The test design presents a limitation regarding gender, since a male actor performed all scenes, and no scenes were performed by a woman. The current design increases homogeneity among stimuli, but limits the control of the male/female faces bias in emotion recognition (Hess et al., Reference Hess, Adams, Grammer and Kleck2009). Nevertheless, in the original test, a single actor performed all the scenes. Since the aim of this study was to replicate the test in Spanish, it was decided not to include any significant changes in test design. Another methodological issue is related to the group assessment and the lack of individual assessments. The fact that data were collected in groups implies that the better use of the present normative data should be in-group assessments. Since emotion processing is progressively introduced in educational plans in some countries like Spain (Real Decreto 126/2014; Ministerio de Educación, Ciencia y Deporte, 2014) and there is increase evidence of it benefit (Di Maggio et al., Reference Di Maggio, Zappulla, Pace and Izard2017), schools could be interested in measuring multimodal emotion recognition in their students. However, individual use is possible if data are interpreted with caution.
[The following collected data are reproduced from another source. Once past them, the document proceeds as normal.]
-- pv_equiv track=rewrite | github.com/arbwasisi/CSC110 | infographic.py | check_punc
-- ===== SOURCE A (Python) =====
-- def check_punc(dictionary):
--     '''
--     This function returns the number of words with and without punctuation.
--     dictionary: Word count dictionary
--     '''
--
--     punctuation = [',', '.', '?', '!']
--     punc = 0
--     no_punc = 0
--
--     for word in dictionary.keys():
--         if word[-1] in punctuation:
--             punc += 1
--         else:
--             no_punc += 1
--
--     return punc, no_punc
-- ===== SOURCE B (Python) =====
-- def check_punc(dictionary):
--     '''
--     This function returns the number of words with and without punctuation.
--     dictionary: Word count dictionary
--     '''
--     lasts = [word[-1] for word in dictionary]
--     punc = 0
--     for p in (',', '.', '?', '!'):
--         punc += lasts.count(p)
--     return punc, len(lasts) - punc
-- ===== Notes on version B (the rewrite author's own statement) =====
-- stated objective: alternative
-- what changed: B first extracts the last character of every key into a list, then loops over the four punctuation marks summing list.count of each mark, deriving no_punc as len - punc, instead of A's single pass with two if/else counters over the words.
import Mathlib
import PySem

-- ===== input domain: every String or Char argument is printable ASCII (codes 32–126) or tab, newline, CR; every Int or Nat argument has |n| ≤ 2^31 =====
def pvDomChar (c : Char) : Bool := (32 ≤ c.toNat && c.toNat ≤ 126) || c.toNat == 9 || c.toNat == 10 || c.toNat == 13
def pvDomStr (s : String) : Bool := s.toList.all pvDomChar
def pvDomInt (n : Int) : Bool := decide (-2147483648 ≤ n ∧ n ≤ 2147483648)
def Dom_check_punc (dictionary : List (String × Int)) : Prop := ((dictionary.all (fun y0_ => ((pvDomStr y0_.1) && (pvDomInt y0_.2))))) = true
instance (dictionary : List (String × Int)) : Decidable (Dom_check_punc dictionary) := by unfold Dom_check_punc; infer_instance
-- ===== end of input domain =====

-- B extracts the last chars once, then counts each of the four punctuation marks with list.count and derives no_punc as len - punc (alternative traversal).


-- ===== PORT A =====
-- word[-1] in punctuation (exact on nonempty words; empty words are excluded by Pre_, where Python raises IndexError)
def pvIsPunc (word : String) : Bool :=
  match PySem.Str.pyGet? word (-1) with
  | some c => c ∈ [',', '.', '?', '!']
  | none => false

-- A iterates dict.keys() (distinct keys, first-occurrence order) with two counters in if/else branches.
def check_punc (dictionary : List (String × Int)) : Int × Int :=
  (PySem.List.dedup (dictionary.map Prod.fst)).foldl
    (fun (st : Int × Int) word =>
      if pvIsPunc word then (st.1 + 1, st.2) else (st.1, st.2 + 1))
    (0, 0)

-- ===== PORT B =====
-- word[-1] as a Char; the default ' ' is never used under Pre_ (empty keys are excluded, Python raises there).
def pvLast (word : String) : Char :=
  (PySem.Str.pyGet? word (-1)).getD ' '

-- B: lasts = [word[-1] for word in dictionary]; for p in (',','.','?','!'): punc += lasts.count(p); return punc, len(lasts) - punc
def check_punc_alt (dictionary : List (String × Int)) : Int × Int :=
  let lasts := (PySem.List.dedup (dictionary.map Prod.fst)).map pvLast
  let punc : Int := [',', '.', '?', '!'].foldl (fun acc p => acc + (lasts.count p : Nat)) 0
  (punc, (lasts.length : Int) - punc)

-- ===== PRECONDITION & SPEC =====
-- Pre_ excludes dictionaries with an empty-string key: there word[-1] raises IndexError in both A and B.
def Pre_check_punc (dictionary : List (String × Int)) : Prop :=
  ∀ p ∈ dictionary, p.1 ≠ ""
instance (dictionary : List (String × Int)) : Decidable (Pre_check_punc dictionary) := by unfold Pre_check_punc; infer_instance
def pvWitness_check_punc : (List (String × Int)) := [("hi.", 2), ("yes", 1)]
def Spec_check_punc (dictionary : List (String × Int)) (out : Int × Int) : Prop := out = check_punc_alt dictionary
instance (dictionary : List (String × Int)) (out : Int × Int) : Decidable (Spec_check_punc dictionary out) := by unfold Spec_check_punc; infer_instance

-- ===== CLAIM (what is proved, stated in full; the proofs are below) =====
def Claim_equal_check_punc : Prop := ∀ (dictionary : List (String × Int)), Dom_check_punc dictionary → Pre_check_punc dictionary → Spec_check_punc dictionary (check_punc dictionary)

-- ===== LEMMAS AND PROOFS =====
-- pvIsPunc agrees with membership of the (defaulted) last character: ' ' is not a punctuation mark.
theorem pvIsPunc_eq_mem (w : String) :
    pvIsPunc w = decide (pvLast w ∈ [',', '.', '?', '!']) := by
  unfold pvIsPunc pvLast
  cases PySem.Str.pyGet? w (-1) <;> simp

-- A's two-counter fold equals (punctuated count, rest count).
theorem check_punc_fold_eq (ks : List String) (p q : Int) :
    ks.foldl (fun (st : Int × Int) word =>
      if pvIsPunc word then (st.1 + 1, st.2) else (st.1, st.2 + 1)) (p, q)
    = (p + (ks.countP (fun w => pvIsPunc w) : Nat),
       q + ((ks.length - ks.countP (fun w => pvIsPunc w) : Nat) : Int)) := by
  induction ks generalizing p q with
  | nil => simp
  | cons w ws ih =>
    have hle := List.countP_le_length (l := ws) (p := fun w => pvIsPunc w)
    by_cases h : pvIsPunc w = true <;>
      simp [List.foldl_cons, h, ih] <;> omega

-- counting membership in the 4-element punctuation list = summing the count of each mark
theorem countP_mem_eq_sum_counts (l : List Char) :
    l.countP (fun c => decide (c ∈ [',', '.', '?', '!']))
      = l.count ',' + l.count '.' + l.count '?' + l.count '!' := by
  induction l with
  | nil => simp
  | cons c cs ih =>
    simp only [List.countP_cons, List.count_cons, ih]
    by_cases h1 : c = ',' <;> by_cases h2 : c = '.' <;> by_cases h3 : c = '?' <;>
      by_cases h4 : c = '!' <;> simp_all <;> omega

-- ===== VERDICT (by name: the statement is the Claim_ definition above) =====
theorem check_punc_spec : Claim_equal_check_punc := by
  intro dictionary _ _
  unfold Spec_check_punc check_punc check_punc_alt
  set ks := PySem.List.dedup (dictionary.map Prod.fst) with hks
  have hle := List.countP_le_length (l := ks) (p := fun w => pvIsPunc w)
  rw [check_punc_fold_eq]
  have hcnt : ks.countP (fun w => pvIsPunc w)
      = (ks.map pvLast).countP (fun c => decide (c ∈ [',', '.', '?', '!'])) := by
    rw [List.countP_map]
    exact List.countP_congr (fun w _ => by simp [pvIsPunc_eq_mem w])
  simp only [List.foldl_cons, List.foldl_nil, List.length_map]
  rw [hcnt, countP_mem_eq_sum_counts]
  have hle2 := List.countP_le_length (l := ks.map pvLast)
      (p := fun c => decide (c ∈ [',', '.', '?', '!']))
  rw [countP_mem_eq_sum_counts] at hle2
  simp only [List.length_map] at hle2
  simp only [Prod.mk.injEq]
  refine ⟨?_, ?_⟩ <;> push_cast <;> omega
Despite the abovementioned limitations, this study offers normative data for a population about whom barely any data had been obtained to compare an individual child’s or adolescent’s performance with the general reference population. The present data are of special importance because, while better performance is generally expected with age, it is not possible to know if that improvement accords with the expected per age/stage unless normative data are available. In addition, data from two different emotion recognition tasks were provided, allowing for longitudinal monitoring of social cognition to be carried out. This decreases the effect of learning on performance due to repetition. These longitudinal follow-ups are particularly important in the child and youth population to ensure proper and reliable comparison can be achieved over time, due to the developmental changes of these age periods.